- ASSIGNMENT -
Below are several entries. Transcribe exactly those lines that fall from the one with "def pvWitness_solve : String" through the one with "theorem pvDigitSum_nonneg (cs", end lines included.

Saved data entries
——————————

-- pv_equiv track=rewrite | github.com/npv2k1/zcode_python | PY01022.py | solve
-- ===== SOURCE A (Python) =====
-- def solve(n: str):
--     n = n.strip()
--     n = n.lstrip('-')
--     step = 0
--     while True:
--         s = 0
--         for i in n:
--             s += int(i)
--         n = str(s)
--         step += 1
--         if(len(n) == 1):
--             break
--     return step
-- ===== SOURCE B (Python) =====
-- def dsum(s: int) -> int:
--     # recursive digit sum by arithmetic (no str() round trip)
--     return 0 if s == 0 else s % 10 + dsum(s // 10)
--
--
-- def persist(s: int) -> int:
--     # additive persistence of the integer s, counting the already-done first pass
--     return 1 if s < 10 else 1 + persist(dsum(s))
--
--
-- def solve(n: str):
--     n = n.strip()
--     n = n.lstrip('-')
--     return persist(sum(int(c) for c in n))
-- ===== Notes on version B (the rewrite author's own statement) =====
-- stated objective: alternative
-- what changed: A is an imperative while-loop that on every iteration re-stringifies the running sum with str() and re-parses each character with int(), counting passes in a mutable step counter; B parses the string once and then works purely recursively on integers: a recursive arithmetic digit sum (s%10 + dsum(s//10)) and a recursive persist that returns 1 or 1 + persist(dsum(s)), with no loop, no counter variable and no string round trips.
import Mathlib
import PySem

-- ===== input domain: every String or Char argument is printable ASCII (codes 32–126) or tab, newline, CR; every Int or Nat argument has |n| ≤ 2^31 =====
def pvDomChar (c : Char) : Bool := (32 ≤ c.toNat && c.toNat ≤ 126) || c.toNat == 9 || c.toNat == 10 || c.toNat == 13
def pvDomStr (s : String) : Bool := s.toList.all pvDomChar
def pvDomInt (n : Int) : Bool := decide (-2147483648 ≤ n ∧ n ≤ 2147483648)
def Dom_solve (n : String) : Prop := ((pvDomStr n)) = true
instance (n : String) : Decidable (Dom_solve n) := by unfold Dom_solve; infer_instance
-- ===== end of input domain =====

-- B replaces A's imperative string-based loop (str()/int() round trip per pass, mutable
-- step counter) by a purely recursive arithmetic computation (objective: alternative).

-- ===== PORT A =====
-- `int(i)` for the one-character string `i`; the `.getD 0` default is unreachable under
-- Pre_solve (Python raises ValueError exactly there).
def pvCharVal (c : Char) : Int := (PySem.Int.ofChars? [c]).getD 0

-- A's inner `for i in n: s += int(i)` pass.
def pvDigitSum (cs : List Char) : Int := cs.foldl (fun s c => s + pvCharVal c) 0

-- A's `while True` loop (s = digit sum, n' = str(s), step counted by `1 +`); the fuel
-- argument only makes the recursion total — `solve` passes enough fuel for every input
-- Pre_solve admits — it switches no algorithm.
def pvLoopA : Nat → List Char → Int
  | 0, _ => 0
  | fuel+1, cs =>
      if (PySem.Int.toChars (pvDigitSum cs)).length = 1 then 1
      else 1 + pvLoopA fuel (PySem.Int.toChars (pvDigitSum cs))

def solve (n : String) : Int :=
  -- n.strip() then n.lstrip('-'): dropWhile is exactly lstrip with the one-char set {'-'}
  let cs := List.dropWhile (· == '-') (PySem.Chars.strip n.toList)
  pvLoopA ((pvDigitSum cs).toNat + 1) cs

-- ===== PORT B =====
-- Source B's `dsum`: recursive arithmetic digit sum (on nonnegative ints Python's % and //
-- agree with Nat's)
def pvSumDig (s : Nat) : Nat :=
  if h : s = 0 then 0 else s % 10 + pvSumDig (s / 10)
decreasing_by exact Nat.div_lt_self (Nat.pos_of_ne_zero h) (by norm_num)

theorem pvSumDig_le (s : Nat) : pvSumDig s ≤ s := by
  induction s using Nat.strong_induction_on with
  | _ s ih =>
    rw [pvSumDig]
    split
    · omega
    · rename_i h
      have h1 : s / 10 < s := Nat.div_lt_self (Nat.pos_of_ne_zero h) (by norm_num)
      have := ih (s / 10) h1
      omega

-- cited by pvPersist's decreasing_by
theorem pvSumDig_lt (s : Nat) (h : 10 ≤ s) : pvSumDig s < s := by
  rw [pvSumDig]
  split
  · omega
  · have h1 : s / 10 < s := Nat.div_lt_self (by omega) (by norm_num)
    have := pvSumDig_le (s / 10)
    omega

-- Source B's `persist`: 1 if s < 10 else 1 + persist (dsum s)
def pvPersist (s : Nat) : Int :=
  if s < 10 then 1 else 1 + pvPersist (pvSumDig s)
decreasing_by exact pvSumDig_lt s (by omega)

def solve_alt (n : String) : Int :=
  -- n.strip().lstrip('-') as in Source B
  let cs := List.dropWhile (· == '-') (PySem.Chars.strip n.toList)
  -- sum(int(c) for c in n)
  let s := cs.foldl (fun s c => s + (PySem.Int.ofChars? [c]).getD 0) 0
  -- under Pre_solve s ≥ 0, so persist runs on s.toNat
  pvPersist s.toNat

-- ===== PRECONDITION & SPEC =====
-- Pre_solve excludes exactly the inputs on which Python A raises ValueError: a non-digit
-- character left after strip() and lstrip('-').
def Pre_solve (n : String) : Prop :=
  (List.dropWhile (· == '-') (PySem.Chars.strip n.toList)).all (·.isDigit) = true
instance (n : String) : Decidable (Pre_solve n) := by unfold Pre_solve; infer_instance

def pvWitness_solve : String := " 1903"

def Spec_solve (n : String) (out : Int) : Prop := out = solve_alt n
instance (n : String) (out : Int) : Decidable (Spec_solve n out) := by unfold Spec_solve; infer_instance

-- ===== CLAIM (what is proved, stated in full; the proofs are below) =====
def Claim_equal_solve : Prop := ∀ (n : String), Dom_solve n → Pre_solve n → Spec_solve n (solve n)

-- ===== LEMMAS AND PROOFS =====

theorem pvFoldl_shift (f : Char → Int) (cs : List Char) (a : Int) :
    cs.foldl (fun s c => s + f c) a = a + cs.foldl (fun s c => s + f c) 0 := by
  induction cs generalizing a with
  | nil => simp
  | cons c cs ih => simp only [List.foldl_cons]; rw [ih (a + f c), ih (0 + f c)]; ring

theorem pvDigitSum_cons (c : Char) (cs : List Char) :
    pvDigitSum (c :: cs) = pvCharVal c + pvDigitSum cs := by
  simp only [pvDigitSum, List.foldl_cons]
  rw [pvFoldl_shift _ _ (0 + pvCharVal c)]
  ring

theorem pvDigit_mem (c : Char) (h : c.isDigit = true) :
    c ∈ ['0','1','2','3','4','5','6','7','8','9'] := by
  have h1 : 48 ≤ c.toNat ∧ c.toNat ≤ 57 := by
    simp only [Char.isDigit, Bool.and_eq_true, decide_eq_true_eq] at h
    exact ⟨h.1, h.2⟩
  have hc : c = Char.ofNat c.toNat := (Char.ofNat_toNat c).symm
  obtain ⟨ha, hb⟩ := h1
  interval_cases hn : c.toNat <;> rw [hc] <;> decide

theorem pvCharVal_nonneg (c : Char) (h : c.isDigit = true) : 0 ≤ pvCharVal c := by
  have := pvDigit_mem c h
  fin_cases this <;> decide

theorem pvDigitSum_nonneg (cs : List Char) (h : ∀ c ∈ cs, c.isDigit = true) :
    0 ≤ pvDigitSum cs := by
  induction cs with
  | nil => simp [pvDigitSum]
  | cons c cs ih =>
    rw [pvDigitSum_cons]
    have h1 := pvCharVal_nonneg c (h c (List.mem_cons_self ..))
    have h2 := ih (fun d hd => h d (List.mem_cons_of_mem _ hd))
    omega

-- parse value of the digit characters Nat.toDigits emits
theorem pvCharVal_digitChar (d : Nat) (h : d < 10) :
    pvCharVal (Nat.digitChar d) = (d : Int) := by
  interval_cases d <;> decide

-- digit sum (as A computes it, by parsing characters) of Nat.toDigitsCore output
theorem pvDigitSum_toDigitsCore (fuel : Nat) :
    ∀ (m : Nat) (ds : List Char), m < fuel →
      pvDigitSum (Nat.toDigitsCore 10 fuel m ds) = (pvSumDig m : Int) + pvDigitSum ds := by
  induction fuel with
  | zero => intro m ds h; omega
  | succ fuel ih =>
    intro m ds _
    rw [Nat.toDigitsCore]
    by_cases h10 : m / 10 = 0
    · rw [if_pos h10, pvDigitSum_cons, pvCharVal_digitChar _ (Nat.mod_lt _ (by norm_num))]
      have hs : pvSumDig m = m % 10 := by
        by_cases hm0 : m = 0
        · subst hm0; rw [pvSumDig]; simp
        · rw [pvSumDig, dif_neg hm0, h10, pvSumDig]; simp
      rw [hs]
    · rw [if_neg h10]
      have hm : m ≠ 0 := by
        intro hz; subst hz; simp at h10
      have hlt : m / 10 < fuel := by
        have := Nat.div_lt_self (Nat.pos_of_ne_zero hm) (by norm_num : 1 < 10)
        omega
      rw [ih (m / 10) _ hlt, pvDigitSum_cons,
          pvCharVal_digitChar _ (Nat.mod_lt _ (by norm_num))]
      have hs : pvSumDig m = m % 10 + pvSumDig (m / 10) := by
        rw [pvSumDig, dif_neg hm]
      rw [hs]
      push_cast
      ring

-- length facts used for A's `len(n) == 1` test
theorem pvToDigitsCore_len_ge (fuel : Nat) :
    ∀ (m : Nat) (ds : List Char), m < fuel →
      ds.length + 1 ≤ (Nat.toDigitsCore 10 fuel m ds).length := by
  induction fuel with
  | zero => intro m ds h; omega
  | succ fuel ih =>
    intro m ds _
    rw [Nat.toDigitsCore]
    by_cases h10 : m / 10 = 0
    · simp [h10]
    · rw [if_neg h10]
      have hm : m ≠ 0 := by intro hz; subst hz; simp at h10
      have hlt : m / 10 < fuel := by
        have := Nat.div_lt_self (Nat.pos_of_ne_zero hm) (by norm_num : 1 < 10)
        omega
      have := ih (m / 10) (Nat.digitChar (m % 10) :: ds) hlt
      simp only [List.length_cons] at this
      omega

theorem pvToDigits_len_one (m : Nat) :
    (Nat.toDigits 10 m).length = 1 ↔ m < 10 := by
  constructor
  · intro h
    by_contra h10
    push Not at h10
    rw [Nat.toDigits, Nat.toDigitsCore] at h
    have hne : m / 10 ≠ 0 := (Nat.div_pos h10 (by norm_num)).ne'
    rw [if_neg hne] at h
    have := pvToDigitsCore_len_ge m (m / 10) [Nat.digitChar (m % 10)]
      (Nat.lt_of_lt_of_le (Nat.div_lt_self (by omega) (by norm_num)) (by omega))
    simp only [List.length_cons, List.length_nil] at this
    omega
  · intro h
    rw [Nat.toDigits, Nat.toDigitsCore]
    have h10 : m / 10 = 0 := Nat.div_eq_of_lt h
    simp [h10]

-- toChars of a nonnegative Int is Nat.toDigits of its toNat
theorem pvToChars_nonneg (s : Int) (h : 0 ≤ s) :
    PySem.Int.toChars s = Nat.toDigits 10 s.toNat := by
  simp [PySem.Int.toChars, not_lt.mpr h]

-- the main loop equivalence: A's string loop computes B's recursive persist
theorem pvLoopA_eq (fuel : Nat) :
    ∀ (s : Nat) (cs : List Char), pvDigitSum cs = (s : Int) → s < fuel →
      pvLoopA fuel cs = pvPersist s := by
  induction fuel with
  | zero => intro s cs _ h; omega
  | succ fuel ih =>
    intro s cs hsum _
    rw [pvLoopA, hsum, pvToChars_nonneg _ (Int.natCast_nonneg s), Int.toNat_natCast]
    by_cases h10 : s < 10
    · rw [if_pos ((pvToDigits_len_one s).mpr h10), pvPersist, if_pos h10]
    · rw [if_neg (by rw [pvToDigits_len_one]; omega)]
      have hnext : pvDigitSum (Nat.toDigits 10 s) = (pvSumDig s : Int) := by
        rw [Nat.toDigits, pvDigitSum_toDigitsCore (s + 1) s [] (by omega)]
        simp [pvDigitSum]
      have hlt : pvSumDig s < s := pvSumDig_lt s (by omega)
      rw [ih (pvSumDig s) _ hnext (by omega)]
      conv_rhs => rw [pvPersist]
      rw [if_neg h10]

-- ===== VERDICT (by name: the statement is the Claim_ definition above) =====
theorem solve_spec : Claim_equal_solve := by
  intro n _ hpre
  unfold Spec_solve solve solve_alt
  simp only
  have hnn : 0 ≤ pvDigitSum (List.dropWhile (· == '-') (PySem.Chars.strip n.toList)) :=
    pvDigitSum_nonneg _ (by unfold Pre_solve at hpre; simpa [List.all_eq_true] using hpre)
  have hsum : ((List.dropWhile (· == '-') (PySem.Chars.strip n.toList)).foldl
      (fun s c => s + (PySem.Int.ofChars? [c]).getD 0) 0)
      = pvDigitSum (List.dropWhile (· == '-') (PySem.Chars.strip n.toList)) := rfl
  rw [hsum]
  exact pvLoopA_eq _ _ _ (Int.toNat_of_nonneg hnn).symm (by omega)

——————————

- EXPECTED ANSWER -
def pvWitness_solve : String := " 1903"

def Spec_solve (n : String) (out : Int) : Prop := out = solve_alt n
instance (n : String) (out : Int) : Decidable (Spec_solve n out) := by unfold Spec_solve; infer_instance

-- ===== CLAIM (what is proved, stated in full; the proofs are below) =====
def Claim_equal_solve : Prop := ∀ (n : String), Dom_solve n → Pre_solve n → Spec_solve n (solve n)

-- ===== LEMMAS AND PROOFS =====

theorem pvFoldl_shift (f : Char → Int) (cs : List Char) (a : Int) :
    cs.foldl (fun s c => s + f c) a = a + cs.foldl (fun s c => s + f c) 0 := by
  induction cs generalizing a with
  | nil => simp
  | cons c cs ih => simp only [List.foldl_cons]; rw [ih (a + f c), ih (0 + f c)]; ring

theorem pvDigitSum_cons (c : Char) (cs : List Char) :
    pvDigitSum (c :: cs) = pvCharVal c + pvDigitSum cs := by
  simp only [pvDigitSum, List.foldl_cons]
  rw [pvFoldl_shift _ _ (0 + pvCharVal c)]
  ring

theorem pvDigit_mem (c : Char) (h : c.isDigit = true) :
    c ∈ ['0','1','2','3','4','5','6','7','8','9'] := by
  have h1 : 48 ≤ c.toNat ∧ c.toNat ≤ 57 := by
    simp only [Char.isDigit, Bool.and_eq_true, decide_eq_true_eq] at h
    exact ⟨h.1, h.2⟩
  have hc : c = Char.ofNat c.toNat := (Char.ofNat_toNat c).symm
  obtain ⟨ha, hb⟩ := h1
  interval_cases hn : c.toNat <;> rw [hc] <;> decide

theorem pvCharVal_nonneg (c : Char) (h : c.isDigit = true) : 0 ≤ pvCharVal c := by
  have := pvDigit_mem c h
  fin_cases this <;> decide

theorem pvDigitSum_nonneg (cs : List Char) (h : ∀ c ∈ cs, c.isDigit = true) :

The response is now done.